[Records from a collection]
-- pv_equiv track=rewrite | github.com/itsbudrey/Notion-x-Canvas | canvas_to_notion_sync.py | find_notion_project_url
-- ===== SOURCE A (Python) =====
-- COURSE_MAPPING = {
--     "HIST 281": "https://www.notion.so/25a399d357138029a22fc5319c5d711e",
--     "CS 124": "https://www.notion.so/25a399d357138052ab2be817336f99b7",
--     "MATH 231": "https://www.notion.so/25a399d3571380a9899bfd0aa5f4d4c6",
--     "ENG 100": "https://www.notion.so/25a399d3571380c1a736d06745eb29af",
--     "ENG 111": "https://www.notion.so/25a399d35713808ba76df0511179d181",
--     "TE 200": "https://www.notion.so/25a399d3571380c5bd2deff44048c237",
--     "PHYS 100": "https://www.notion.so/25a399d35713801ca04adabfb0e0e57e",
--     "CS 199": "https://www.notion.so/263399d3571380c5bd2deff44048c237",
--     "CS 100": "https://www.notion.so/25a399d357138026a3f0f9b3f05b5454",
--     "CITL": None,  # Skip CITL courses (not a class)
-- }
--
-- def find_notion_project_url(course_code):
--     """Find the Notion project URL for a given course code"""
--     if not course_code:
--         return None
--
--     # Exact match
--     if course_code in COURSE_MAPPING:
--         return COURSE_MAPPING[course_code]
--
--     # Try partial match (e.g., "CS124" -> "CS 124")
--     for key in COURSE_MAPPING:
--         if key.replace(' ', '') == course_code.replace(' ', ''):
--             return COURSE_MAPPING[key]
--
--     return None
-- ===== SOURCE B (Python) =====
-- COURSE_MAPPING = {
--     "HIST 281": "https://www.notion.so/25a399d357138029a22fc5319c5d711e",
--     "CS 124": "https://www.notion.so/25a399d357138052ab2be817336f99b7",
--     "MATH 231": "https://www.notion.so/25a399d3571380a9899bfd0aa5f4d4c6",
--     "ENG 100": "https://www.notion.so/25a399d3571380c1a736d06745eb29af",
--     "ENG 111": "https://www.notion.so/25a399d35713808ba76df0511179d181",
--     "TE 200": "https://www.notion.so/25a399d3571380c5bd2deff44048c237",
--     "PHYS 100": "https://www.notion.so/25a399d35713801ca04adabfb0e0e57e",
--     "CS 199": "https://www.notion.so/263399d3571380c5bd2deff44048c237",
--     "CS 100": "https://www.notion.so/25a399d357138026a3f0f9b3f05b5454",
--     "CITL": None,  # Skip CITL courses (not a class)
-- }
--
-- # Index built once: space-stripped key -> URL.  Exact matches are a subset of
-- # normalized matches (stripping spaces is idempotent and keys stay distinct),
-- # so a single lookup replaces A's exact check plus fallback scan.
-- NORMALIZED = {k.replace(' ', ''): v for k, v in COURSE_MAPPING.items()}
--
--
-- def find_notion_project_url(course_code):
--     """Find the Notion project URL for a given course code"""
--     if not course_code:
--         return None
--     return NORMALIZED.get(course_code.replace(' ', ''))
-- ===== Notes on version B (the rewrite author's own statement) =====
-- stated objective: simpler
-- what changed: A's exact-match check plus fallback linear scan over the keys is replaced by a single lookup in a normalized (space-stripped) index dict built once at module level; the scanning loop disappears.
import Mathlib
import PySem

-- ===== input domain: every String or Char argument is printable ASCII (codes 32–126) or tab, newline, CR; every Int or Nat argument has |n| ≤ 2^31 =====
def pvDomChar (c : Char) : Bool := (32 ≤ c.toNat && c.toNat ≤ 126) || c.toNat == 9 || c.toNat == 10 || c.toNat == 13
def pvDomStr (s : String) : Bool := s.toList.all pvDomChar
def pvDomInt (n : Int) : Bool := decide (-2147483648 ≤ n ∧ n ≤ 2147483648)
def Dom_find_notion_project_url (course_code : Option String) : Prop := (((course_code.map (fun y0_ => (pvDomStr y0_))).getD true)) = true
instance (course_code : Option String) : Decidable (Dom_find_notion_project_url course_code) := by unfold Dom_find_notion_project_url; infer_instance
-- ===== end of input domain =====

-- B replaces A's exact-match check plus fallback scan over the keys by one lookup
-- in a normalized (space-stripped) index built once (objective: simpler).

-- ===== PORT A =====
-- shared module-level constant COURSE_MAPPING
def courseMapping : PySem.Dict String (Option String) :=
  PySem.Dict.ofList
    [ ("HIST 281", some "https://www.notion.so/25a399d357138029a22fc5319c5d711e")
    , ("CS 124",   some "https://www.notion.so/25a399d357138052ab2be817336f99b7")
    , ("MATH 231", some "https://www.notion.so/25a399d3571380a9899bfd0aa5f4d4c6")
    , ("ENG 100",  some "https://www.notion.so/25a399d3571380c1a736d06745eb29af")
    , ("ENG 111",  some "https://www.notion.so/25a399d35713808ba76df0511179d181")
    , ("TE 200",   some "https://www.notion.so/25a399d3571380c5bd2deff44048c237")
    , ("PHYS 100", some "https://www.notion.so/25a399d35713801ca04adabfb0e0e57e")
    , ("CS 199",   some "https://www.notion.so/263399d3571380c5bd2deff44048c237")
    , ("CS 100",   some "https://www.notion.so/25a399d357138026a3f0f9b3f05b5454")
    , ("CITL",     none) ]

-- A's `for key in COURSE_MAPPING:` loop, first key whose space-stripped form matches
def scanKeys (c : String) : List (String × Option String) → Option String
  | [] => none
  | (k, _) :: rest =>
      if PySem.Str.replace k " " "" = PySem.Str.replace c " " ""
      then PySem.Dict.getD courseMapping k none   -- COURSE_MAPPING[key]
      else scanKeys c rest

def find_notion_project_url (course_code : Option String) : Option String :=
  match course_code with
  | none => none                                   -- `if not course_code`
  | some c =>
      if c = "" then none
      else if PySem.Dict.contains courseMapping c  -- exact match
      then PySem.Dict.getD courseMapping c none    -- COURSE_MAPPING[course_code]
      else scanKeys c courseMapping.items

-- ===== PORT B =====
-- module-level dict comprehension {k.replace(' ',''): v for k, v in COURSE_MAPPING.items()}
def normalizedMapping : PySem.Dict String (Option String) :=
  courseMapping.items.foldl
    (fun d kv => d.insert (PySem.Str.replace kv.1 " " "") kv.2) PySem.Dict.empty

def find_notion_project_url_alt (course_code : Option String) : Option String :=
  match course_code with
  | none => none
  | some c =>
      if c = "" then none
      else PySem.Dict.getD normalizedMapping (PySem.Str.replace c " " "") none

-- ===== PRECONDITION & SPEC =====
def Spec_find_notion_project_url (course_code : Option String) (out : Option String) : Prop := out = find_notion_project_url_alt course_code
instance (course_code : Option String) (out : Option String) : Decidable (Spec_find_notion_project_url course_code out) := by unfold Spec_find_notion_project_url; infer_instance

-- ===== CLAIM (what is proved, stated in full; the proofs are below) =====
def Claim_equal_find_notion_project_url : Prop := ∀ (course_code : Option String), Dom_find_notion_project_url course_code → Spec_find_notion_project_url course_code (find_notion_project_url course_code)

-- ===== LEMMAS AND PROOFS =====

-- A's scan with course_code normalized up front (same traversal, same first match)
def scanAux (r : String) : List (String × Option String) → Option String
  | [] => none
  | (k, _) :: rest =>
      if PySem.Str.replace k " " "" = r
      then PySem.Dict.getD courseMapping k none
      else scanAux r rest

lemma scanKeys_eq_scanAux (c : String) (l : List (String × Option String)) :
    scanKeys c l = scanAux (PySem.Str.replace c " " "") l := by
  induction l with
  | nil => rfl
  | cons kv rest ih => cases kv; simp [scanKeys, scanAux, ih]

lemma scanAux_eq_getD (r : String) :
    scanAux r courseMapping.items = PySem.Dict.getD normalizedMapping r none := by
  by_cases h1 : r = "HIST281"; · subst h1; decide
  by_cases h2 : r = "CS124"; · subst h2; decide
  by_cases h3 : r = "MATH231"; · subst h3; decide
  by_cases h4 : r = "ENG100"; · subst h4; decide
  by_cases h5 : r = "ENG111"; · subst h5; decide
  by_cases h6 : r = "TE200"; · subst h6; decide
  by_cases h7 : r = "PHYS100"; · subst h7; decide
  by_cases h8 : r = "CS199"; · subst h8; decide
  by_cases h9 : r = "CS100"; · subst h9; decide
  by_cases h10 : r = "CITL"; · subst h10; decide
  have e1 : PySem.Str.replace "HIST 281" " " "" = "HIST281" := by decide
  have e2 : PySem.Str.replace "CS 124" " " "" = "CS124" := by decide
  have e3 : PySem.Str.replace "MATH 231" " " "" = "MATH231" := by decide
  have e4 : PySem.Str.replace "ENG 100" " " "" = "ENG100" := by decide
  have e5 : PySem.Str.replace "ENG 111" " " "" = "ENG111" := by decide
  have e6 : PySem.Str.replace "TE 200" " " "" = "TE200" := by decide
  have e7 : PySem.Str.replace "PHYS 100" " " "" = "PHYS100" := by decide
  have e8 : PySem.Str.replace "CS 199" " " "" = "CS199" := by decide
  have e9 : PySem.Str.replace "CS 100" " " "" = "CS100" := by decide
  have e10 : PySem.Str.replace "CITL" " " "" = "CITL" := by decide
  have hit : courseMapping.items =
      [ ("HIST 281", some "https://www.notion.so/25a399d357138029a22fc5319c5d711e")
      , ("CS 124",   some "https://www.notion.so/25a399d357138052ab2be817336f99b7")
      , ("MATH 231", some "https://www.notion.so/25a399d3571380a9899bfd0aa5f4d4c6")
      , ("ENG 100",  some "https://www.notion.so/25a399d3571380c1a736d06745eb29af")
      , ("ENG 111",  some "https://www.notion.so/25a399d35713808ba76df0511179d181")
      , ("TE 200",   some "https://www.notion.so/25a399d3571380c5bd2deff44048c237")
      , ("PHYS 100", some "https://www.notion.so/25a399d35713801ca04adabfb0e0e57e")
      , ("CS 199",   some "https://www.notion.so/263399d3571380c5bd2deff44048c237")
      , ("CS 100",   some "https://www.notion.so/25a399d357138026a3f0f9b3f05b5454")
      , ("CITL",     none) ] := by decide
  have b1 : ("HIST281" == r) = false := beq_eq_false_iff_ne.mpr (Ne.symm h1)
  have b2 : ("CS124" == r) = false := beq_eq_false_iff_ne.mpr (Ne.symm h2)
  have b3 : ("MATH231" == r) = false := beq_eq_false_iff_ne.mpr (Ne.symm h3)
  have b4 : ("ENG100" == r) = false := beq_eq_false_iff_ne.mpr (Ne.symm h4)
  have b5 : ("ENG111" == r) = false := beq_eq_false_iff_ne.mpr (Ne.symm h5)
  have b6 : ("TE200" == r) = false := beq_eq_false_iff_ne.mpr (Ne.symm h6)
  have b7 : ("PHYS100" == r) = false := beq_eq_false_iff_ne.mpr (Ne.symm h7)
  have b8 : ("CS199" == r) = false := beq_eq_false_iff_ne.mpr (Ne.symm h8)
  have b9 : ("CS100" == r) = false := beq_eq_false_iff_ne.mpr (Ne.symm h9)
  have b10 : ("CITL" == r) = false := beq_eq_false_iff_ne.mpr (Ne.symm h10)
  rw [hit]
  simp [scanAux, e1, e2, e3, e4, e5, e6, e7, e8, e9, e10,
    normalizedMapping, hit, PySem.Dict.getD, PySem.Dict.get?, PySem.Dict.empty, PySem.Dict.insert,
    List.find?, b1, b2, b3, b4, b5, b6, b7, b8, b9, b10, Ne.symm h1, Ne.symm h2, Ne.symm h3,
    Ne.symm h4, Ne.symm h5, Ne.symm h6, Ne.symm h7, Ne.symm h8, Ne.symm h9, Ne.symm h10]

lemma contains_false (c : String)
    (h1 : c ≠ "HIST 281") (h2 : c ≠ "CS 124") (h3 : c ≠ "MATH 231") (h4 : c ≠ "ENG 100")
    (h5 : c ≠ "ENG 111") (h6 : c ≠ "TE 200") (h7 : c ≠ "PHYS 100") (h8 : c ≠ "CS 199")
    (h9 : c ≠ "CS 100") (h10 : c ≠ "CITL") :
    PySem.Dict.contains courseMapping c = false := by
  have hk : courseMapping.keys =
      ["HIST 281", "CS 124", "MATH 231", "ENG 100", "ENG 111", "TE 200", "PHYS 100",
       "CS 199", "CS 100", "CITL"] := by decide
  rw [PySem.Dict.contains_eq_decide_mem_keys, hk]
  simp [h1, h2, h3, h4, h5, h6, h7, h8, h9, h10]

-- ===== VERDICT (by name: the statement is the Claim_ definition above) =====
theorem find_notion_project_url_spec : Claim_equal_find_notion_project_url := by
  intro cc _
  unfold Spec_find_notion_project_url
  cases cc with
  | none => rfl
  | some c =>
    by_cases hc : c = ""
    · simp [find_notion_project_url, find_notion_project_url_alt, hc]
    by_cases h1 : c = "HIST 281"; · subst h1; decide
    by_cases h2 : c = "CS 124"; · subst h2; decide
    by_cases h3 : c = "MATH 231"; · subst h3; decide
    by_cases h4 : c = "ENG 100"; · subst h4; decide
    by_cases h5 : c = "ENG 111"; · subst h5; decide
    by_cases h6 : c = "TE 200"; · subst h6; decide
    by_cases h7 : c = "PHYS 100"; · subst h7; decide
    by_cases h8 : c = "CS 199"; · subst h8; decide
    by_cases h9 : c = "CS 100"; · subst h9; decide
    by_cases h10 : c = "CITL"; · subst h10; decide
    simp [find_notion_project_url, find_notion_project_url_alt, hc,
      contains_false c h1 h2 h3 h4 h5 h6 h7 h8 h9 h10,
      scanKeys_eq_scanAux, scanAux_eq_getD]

Work task. Tally up the lines in the records that contain the word "normalizedMapping" and give only the total.

Answer section. 4